[Saved data entries]
-- pv_equiv track=rewrite | github.com/ministar99/monglepick-recommend | app/v2/service/favorite_genre_service.py | _normalize_genre_ids
-- ===== SOURCE A (Python) =====
-- def _normalize_genre_ids(genre_ids: list[int]) -> list[int]:
--     """빈 값 제거와 중복 검사를 수행합니다."""
--     normalized_ids: list[int] = []
--     seen: set[int] = set()
--
--     for raw_genre_id in genre_ids:
--         genre_id = int(raw_genre_id)
--         if genre_id in seen:
--             raise ValueError("같은 장르를 중복해서 저장할 수 없습니다.")
--         seen.add(genre_id)
--         normalized_ids.append(genre_id)
--
--     return normalized_ids
-- ===== SOURCE B (Python) =====
-- def _normalize_genre_ids(genre_ids: list[int]) -> list[int]:
--     """빈 값 제거와 중복 검사를 수행합니다."""
--     normalized = [int(x) for x in genre_ids]
--     s = sorted(normalized)
--     for a, b in zip(s, s[1:]):
--         if a == b:
--             raise ValueError("같은 장르를 중복해서 저장할 수 없습니다.")
--     return normalized
-- ===== Notes on version B (the rewrite author's own statement) =====
-- stated objective: alternative
-- what changed: Replaces A's hash-set membership scan with a sort-then-adjacent-pair scan: duplicates are detected by sorting a copy and comparing neighbouring elements, no set at all.
-- outside the precondition, e.g. on _normalize_genre_ids([1, 1]): A raises ValueError, B raises ValueError
import Mathlib
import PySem

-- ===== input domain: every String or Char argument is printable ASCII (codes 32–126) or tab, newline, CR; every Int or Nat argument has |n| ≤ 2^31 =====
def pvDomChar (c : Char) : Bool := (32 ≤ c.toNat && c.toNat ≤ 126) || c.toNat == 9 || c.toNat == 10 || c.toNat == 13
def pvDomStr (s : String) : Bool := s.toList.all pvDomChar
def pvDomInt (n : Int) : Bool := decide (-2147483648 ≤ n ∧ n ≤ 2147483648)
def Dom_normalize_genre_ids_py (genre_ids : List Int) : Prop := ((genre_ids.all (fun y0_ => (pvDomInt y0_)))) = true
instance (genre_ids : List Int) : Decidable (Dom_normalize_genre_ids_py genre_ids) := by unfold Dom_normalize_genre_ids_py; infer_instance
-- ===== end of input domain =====

-- B detects duplicates by sorting a copy and scanning adjacent pairs, instead of A's
-- incremental seen-set with a mid-loop raise (alternative algorithm; no set at all).

-- ===== PORT A =====
-- loop over genre_ids carrying (seen, normalized_ids); on a duplicate A raises
-- ValueError (excluded by Pre_); the raise branch returns the list built so far (unreachable under Pre_)
def normalizeGoA : List Int → PySem.Set Int → List Int → List Int
  | [], _, acc => acc
  | raw :: rest, seen, acc =>
    let gid := raw  -- int(raw_genre_id) is the identity on int
    if PySem.Set.contains seen gid then acc  -- raise ValueError
    else normalizeGoA rest (PySem.Set.add seen gid) (acc ++ [gid])

def normalize_genre_ids_py (genre_ids : List Int) : List Int :=
  normalizeGoA genre_ids PySem.Set.empty []

-- ===== PORT B =====
-- for a, b in zip(s, s[1:]): if a == b: raise (raise modelled as 'true' found by the scan)
def checkPairsB : List (Int × Int) → Bool
  | [] => false
  | (a, b) :: t => if a = b then true else checkPairsB t

-- normalized = [int(x) for x in genre_ids]; s = sorted(normalized); adjacent-pair scan; raise excluded by Pre_
def normalize_genre_ids_py_alt (genre_ids : List Int) : List Int :=
  let normalized := genre_ids.map (fun x => x)
  let s := PySem.List.sorted normalized (fun x => x) false
  if checkPairsB (s.zip (s.drop 1)) then []  -- raise ValueError
  else normalized

-- ===== PRECONDITION & SPEC =====
-- Pre_ excludes lists containing a duplicate value, on which both A and B raise ValueError.
def Pre_normalize_genre_ids_py (genre_ids : List Int) : Prop := genre_ids.Nodup
instance (genre_ids : List Int) : Decidable (Pre_normalize_genre_ids_py genre_ids) := by unfold Pre_normalize_genre_ids_py; infer_instance
def pvWitness_normalize_genre_ids_py : List Int := [3, 1, 2]

def Spec_normalize_genre_ids_py (genre_ids : List Int) (out : List Int) : Prop := out = normalize_genre_ids_py_alt genre_ids
instance (genre_ids : List Int) (out : List Int) : Decidable (Spec_normalize_genre_ids_py genre_ids out) := by unfold Spec_normalize_genre_ids_py; infer_instance

-- ===== CLAIM (what is proved, stated in full; the proofs are below) =====
def Claim_equal_normalize_genre_ids_py : Prop := ∀ (genre_ids : List Int), Dom_normalize_genre_ids_py genre_ids → Pre_normalize_genre_ids_py genre_ids → Spec_normalize_genre_ids_py genre_ids (normalize_genre_ids_py genre_ids)

-- ===== LEMMAS AND PROOFS =====

-- A's loop on a duplicate-free list whose elements are not yet seen appends the whole list.
theorem normalizeGoA_nodup (xs : List Int) : ∀ (seen acc : List Int),
    xs.Nodup → (∀ x ∈ xs, PySem.Set.contains seen x = false) →
    normalizeGoA xs seen acc = acc ++ xs := by
  induction xs with
  | nil => intro seen acc _ _; simp [normalizeGoA]
  | cons x xs ih =>
    intro seen acc hnd hfresh
    have hx : PySem.Set.contains seen x = false := hfresh x (by simp)
    simp only [normalizeGoA, hx, if_neg Bool.false_ne_true]
    have hadd : PySem.Set.add seen x = seen ++ [x] := by
      simp [PySem.Set.add, PySem.Set.contains] at hx ⊢
      intro h; exact absurd h hx
    rw [hadd, ih (seen ++ [x]) (acc ++ [x]) hnd.of_cons]
    · simp
    · intro y hy
      have hne : y ≠ x := fun h => (List.nodup_cons.mp hnd).1 (h ▸ hy)
      have hys := hfresh y (by simp [hy])
      simp [PySem.Set.contains] at hys ⊢
      exact ⟨hys, hne⟩

-- a strictly increasing list has no equal adjacent pair
theorem checkPairsB_of_pairwise_lt (s : List Int) (h : s.Pairwise (· < ·)) :
    checkPairsB (s.zip (s.drop 1)) = false := by
  induction s with
  | nil => simp [checkPairsB]
  | cons a t ih =>
    cases t with
    | nil => simp [checkPairsB]
    | cons b u =>
      have hab : a < b := (List.pairwise_cons.mp h).1 b (by simp)
      simp only [List.drop_one, List.tail_cons, List.zip_cons_cons, checkPairsB]
      rw [if_neg (by omega)]
      simpa using ih (List.pairwise_cons.mp h).2

-- ===== VERDICT (by name: the statement is the Claim_ definition above) =====
theorem normalize_genre_ids_py_spec : Claim_equal_normalize_genre_ids_py := by
  intro genre_ids _ hpre
  unfold Spec_normalize_genre_ids_py normalize_genre_ids_py normalize_genre_ids_py_alt
  have hA : normalizeGoA genre_ids PySem.Set.empty [] = [] ++ genre_ids :=
    normalizeGoA_nodup genre_ids PySem.Set.empty [] hpre
      (by intro x _; simp [PySem.Set.contains, PySem.Set.empty])
  rw [List.map_id']
  let s := PySem.List.sorted genre_ids (fun x => x) false
  have hperm : s.Perm genre_ids := PySem.List.sorted_perm ..
  have hnds : s.Nodup := hperm.nodup_iff.mpr hpre
  have hle : s.Pairwise (fun a b => a ≤ b) := by
    simpa using PySem.List.sorted_pairwise (xs := genre_ids) (key := fun x => x)
  have hlt : s.Pairwise (· < ·) :=
    (hle.and hnds).imp (fun ⟨h1, h2⟩ => lt_of_le_of_ne h1 h2)
  have hc : checkPairsB (s.zip (s.drop 1)) = false := checkPairsB_of_pairwise_lt s hlt
  show normalizeGoA genre_ids PySem.Set.empty [] =
    if checkPairsB ((PySem.List.sorted genre_ids (fun x => x) false).zip
        (List.drop 1 (PySem.List.sorted genre_ids (fun x => x) false))) = true then []
    else genre_ids
  simp only [s] at hc
  rw [hc]
  simpa [PySem.Set.empty] using hA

#### WORK TO COMPLETE
Show every line in the entries where the string "hadd" occurs.

#### RESPONSE BOX
    have hadd : PySem.Set.add seen x = seen ++ [x] := by
    rw [hadd, ih (seen ++ [x]) (acc ++ [x]) hnd.of_cons]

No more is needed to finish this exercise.